Simple implementation of FAVOR attention layer
BSD-3-CLAUSE License
This repository implements an implementation for PyTorch of the FAVOR attention layer from the paper
Choromanski, Krzysztof, et al. "Rethinking attention with performers." arXiv preprint arXiv:2009.14794 (2020).
The class accepts the following parameters:
class FAVOR(nn.Module):
"""Fast Attention Via positive Orthogonal Random features"""
def __init__(
self,
key_dim, # dimension of the keys
orthonormal=True, # whether or not the random features are drawn orthonormal
causal=False, # whether or not to use causal ("unidirectional") attention
m=128, # the number of random features to compute the attention
redraw=True, # whether the features should be drawn anew each time
h=None, # feature coefficient (default: sqrt(m))
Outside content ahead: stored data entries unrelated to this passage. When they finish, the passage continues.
-- pv_equiv track=rewrite | github.com/Yash-Bhandari/qmkformat | qmkformat/parser.py | merge_split_consecutive_keycodes
-- ===== SOURCE A (Python) =====
-- from typing import List
--
-- def merge_split_consecutive_keycodes(keys: List[str]):
--     incomplete_keycode=''
--     merged_keys = []
--     for key in keys:
--         if incomplete_keycode:
--             key = f'{incomplete_keycode},{key}'
--             incomplete_keycode = ''
--         if key.count('(') == key.count(')'):
--             merged_keys.append(key)
--         else:
--             incomplete_keycode = key
--     return merged_keys
-- ===== SOURCE B (Python) =====
-- from typing import List
--
-- def merge_split_consecutive_keycodes(keys: List[str]):
--     merged_keys = []
--     pending = []
--     balance = 0
--     for key in keys:
--         pending.append(key)
--         balance += key.count('(') - key.count(')')
--         if balance == 0:
--             merged_keys.append(','.join(pending))
--             pending = []
--             balance = 0
--     return merged_keys
-- ===== Notes on version B (the rewrite author's own statement) =====
-- stated objective: alternative
-- what changed: B keeps a list of pending tokens and a running parenthesis-balance counter updated per token, joining once at flush time, instead of A's re-concatenating the accumulated string and re-scanning it with count() on every iteration.
import Mathlib
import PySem

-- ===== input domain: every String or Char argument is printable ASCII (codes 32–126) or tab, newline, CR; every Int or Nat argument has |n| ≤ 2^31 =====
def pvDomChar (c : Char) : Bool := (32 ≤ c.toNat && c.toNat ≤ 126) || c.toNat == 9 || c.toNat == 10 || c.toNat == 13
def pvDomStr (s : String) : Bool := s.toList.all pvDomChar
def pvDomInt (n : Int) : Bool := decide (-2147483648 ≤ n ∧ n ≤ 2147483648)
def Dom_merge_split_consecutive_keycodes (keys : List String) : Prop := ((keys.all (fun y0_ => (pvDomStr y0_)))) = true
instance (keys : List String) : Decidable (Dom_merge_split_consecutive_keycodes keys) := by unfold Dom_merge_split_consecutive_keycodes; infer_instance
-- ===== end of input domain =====

-- B replaces A's grow-and-recount string accumulation with a list of pending tokens and a
-- running paren-balance counter, joining once per flush (objective: alternative decomposition).

-- ===== PORT A =====
-- state: (incomplete_keycode, merged_keys)
def pvStepA (st : String × List String) (key : String) : String × List String :=
  let key := if st.1 ≠ "" then st.1 ++ "," ++ key else key
  if PySem.Str.count key "(" = PySem.Str.count key ")" then ("", st.2 ++ [key])
  else (key, st.2)

def merge_split_consecutive_keycodes (keys : List String) : List String :=
  (keys.foldl pvStepA ("", [])).2

-- ===== PORT B =====
-- state: (pending, balance, merged_keys)
def pvStepB (st : List String × Int × List String) (key : String) : List String × Int × List String :=
  let pending := st.1 ++ [key]
  let balance := st.2.1 + (PySem.Str.count key "(" : Int) - (PySem.Str.count key ")" : Int)
  if balance = 0 then ([], 0, st.2.2 ++ [PySem.Str.join "," pending])
  else (pending, balance, st.2.2)

def merge_split_consecutive_keycodes_alt (keys : List String) : List String :=
  (keys.foldl pvStepB ([], 0, [])).2.2

-- ===== PRECONDITION & SPEC =====
def Spec_merge_split_consecutive_keycodes (keys : List String) (out : List String) : Prop := out = merge_split_consecutive_keycodes_alt keys
instance (keys : List String) (out : List String) : Decidable (Spec_merge_split_consecutive_keycodes keys out) := by unfold Spec_merge_split_consecutive_keycodes; infer_instance

-- ===== CLAIM (what is proved, stated in full; the proofs are below) =====
def Claim_equal_merge_split_consecutive_keycodes : Prop := ∀ (keys : List String), Dom_merge_split_consecutive_keycodes keys → Spec_merge_split_consecutive_keycodes keys (merge_split_consecutive_keycodes keys)

-- ===== LEMMAS AND PROOFS =====

-- PySem.Chars.count with a single-character needle is List.count (no such bridge lemma in the prelude).
lemma pv_go_single (c : Char) (fuel : Nat) : ∀ (l : List Char) (acc : Nat), l.length ≤ fuel →
    PySem.Chars.count.go [c] fuel l acc = acc + l.count c := by
  induction fuel with
  | zero => intro l acc h
            cases l with
            | nil => simp [PySem.Chars.count.go]
            | cons x t => simp at h
  | succ n ih =>
    intro l acc h
    cases l with
    | nil => simp [PySem.Chars.count.go]
    | cons x t =>
      simp only [PySem.Chars.count.go]
      by_cases hx : x = c
      · subst hx
        rw [if_pos (by simp [List.isPrefixOf])]
        have hd : List.drop [x].length (x :: t) = t := by simp
        rw [hd, ih t (acc+1) (by simpa using h)]
        simp; omega
      · have hcx : ¬ (c = x) := fun h' => hx h'.symm
        rw [if_neg (by simp [List.isPrefixOf, hcx])]
        rw [ih t acc (by simpa using h)]
        simp [hx]

lemma pv_count_single (cs : List Char) (c : Char) : PySem.Chars.count cs [c] = cs.count c := by
  simpa [PySem.Chars.count] using pv_go_single c cs.length cs 0 le_rfl

-- two strings with the same character list are equal
lemma pv_str_ext {s t : String} (h : s.toList = t.toList) : s = t := by
  have h' := congrArg String.ofList h
  rwa [String.ofList_toList, String.ofList_toList] at h'

-- net parenthesis balance of a character list
def pvNet (cs : List Char) : Int := (cs.count '(' : Int) - (cs.count ')' : Int)

lemma pvNet_append (a b : List Char) : pvNet (a ++ b) = pvNet a + pvNet b := by
  simp [pvNet, List.count_append]; omega

lemma pvNet_comma : pvNet [','] = 0 := by decide

lemma pv_intercalate_cons_cons (sep x y : List Char) (zs : List (List Char)) :
    sep.intercalate (x :: y :: zs) = x ++ sep ++ sep.intercalate (y :: zs) := by
  simp [List.intercalate, List.intersperse]

lemma pv_intercalate_append_singleton (sep y : List Char) :
    ∀ (xs : List (List Char)), xs ≠ [] →
    sep.intercalate (xs ++ [y]) = sep.intercalate xs ++ sep ++ y := by
  intro xs
  induction xs with
  | nil => intro h; exact absurd rfl h
  | cons x t ih =>
    intro _
    cases t with
    | nil => simp [List.intercalate, List.intersperse]
    | cons z zs =>
      simp only [List.cons_append]
      rw [pv_intercalate_cons_cons]
      rw [show z :: (zs ++ [y]) = (z :: zs) ++ [y] from rfl]
      rw [ih (by simp), pv_intercalate_cons_cons]
      simp [List.append_assoc]

-- normalized forms of the two loop bodies
lemma pvStepA_empty (merged : List String) (key : String) :
    pvStepA ("", merged) key =
      if key.toList.count '(' = key.toList.count ')' then ("", merged ++ [key])
      else (key, merged) := by
  simp [pvStepA, pv_count_single]

lemma pvStepA_ne (inc : String) (h : inc ≠ "") (merged : List String) (key : String) :
    pvStepA (inc, merged) key =
      if (inc ++ "," ++ key).toList.count '(' = (inc ++ "," ++ key).toList.count ')'
      then ("", merged ++ [inc ++ "," ++ key]) else (inc ++ "," ++ key, merged) := by
  simp [pvStepA, pv_count_single, h]

lemma pvStepB_eq (pending : List String) (balance : Int) (res : List String) (key : String) :
    pvStepB (pending, balance, res) key =
      if balance + (key.toList.count '(' : Int) - (key.toList.count ')' : Int) = 0
      then ([], 0, res ++ [PySem.Str.join "," (pending ++ [key])])
      else (pending ++ [key], balance + (key.toList.count '(' : Int) - (key.toList.count ')' : Int), res) := by
  simp [pvStepB, pv_count_single]

lemma pv_empty_join : ("" : String).toList = PySem.Chars.join [','] (([] : List String).map String.toList) := by
  simp [PySem.Chars.join, List.intercalate]

lemma pv_join_singleton (key : String) :
    key.toList = PySem.Chars.join [','] (([key] : List String).map String.toList) := by
  simp [PySem.Chars.join, List.intercalate]

-- the loop invariant: A's state (inc, merged) corresponds to B's state (pending, balance, res)
lemma pv_loop (keys : List String) :
    ∀ (inc : String) (merged : List String) (pending : List String) (balance : Int) (res : List String),
    res = merged →
    inc.toList = PySem.Chars.join [','] (pending.map String.toList) →
    balance = pvNet inc.toList →
    (pending ≠ [] → balance ≠ 0) →
    (keys.foldl pvStepA (inc, merged)).2 = (keys.foldl pvStepB (pending, balance, res)).2.2 := by
  induction keys with
  | nil => intro inc merged pending balance res h1 _ _ _; simpa using h1.symm
  | cons key rest ih =>
    intro inc merged pending balance res h1 h2 h3 h4
    simp only [List.foldl_cons]
    by_cases hp : pending = []
    · -- incomplete_keycode is empty, balance is 0
      subst hp
      have hincL : inc.toList = [] := by
        simpa [PySem.Chars.join, List.intercalate, List.intersperse] using h2
      have hinc : inc = "" := pv_str_ext (by simp [hincL])
      have hbal : balance = 0 := by rw [h3, hincL]; simp [pvNet]
      subst hinc hbal
      rw [pvStepA_empty, pvStepB_eq]
      by_cases hc : key.toList.count '(' = key.toList.count ')'
      · rw [if_pos hc, if_pos (by omega)]
        refine ih "" (merged ++ [key]) [] 0 (res ++ [PySem.Str.join "," ([] ++ [key])]) ?_ pv_empty_join (by simp [pvNet]) (by simp)
        rw [h1]
        congr 1
        refine congrArg (fun s => [s]) (pv_str_ext ?_)
        rw [PySem.Str.toList_join]
        simpa using (pv_join_singleton key).symm
      · rw [if_neg hc, if_neg (by omega)]
        exact ih key merged [key] _ res h1 (pv_join_singleton key)
          (by simp [pvNet]) (fun _ => by omega)
    · -- incomplete_keycode is the joined pending tokens, balance its net count
      have hbne := h4 hp
      have hincne : inc ≠ "" := by
        intro h; apply hbne; rw [h3, h]; simp [pvNet]
      have hKlist : (inc ++ "," ++ key).toList = inc.toList ++ [','] ++ key.toList := by simp
      have hjoinL : PySem.Chars.join [','] ((pending ++ [key]).map String.toList)
          = (inc ++ "," ++ key).toList := by
        simp only [PySem.Chars.join, List.map_append, List.map_cons, List.map_nil]
        rw [pv_intercalate_append_singleton [','] key.toList (pending.map String.toList)
              (by simpa using hp)]
        simp only [PySem.Chars.join] at h2
        rw [← h2, hKlist]
      have hKnet : pvNet (inc ++ "," ++ key).toList
          = balance + (key.toList.count '(' : Int) - (key.toList.count ')' : Int) := by
        rw [hKlist, pvNet_append, pvNet_append, pvNet_comma, h3]
        simp only [pvNet]; omega
      rw [pvStepA_ne inc hincne, pvStepB_eq]
      by_cases hc : (inc ++ "," ++ key).toList.count '(' = (inc ++ "," ++ key).toList.count ')'
      · have hb0 : balance + (key.toList.count '(' : Int) - (key.toList.count ')' : Int) = 0 := by
          rw [← hKnet]; simp only [pvNet]; omega
        rw [if_pos hc, if_pos hb0]
        refine ih "" (merged ++ [inc ++ "," ++ key]) [] 0 _ ?_ pv_empty_join (by simp [pvNet]) (by simp)
        rw [h1]
        congr 1
        refine congrArg (fun s => [s]) (pv_str_ext ?_)
        rw [PySem.Str.toList_join]
        simpa using hjoinL
      · have hb0 : ¬ (balance + (key.toList.count '(' : Int) - (key.toList.count ')' : Int) = 0) := by
          rw [← hKnet]; simp only [pvNet]; omega
        rw [if_neg hc, if_neg hb0]
        exact ih (inc ++ "," ++ key) merged (pending ++ [key]) _ res h1 hjoinL.symm
          hKnet.symm (fun _ => hb0)

-- ===== VERDICT (by name: the statement is the Claim_ definition above) =====
theorem merge_split_consecutive_keycodes_spec : Claim_equal_merge_split_consecutive_keycodes := by
  intro keys _
  unfold Spec_merge_split_consecutive_keycodes merge_split_consecutive_keycodes merge_split_consecutive_keycodes_alt
  exact pv_loop keys "" [] [] 0 [] rfl pv_empty_join (by simp [pvNet]) (by simp)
f=[F.relu,], # function(s) applied to projections (see paper)
randomizer=torch.randn, # the randomizer for the features. default=gaussian
eps=0.0, # numerical stabilizer for renormalization
kernel_eps=0.001, # numerical stabilizer added after applying the kernel function
)
The default behaviour is with the ReLU features, since they apparently perform best in the paper.
The forward function then comes as follows:
def forward(self, keys, values, queries):
"""
keys: (batch, keys_dimension, *keys_locations)
values: (batch, values_dimension, *keys_locations)
queries: (batch, keys_dimension, *queries_locations)
"""
For causal attention, keys_locations
and queries_locations
must be equal.
Type pip install -e .
in the root folder of this repo.
and then
from favor import FAVOR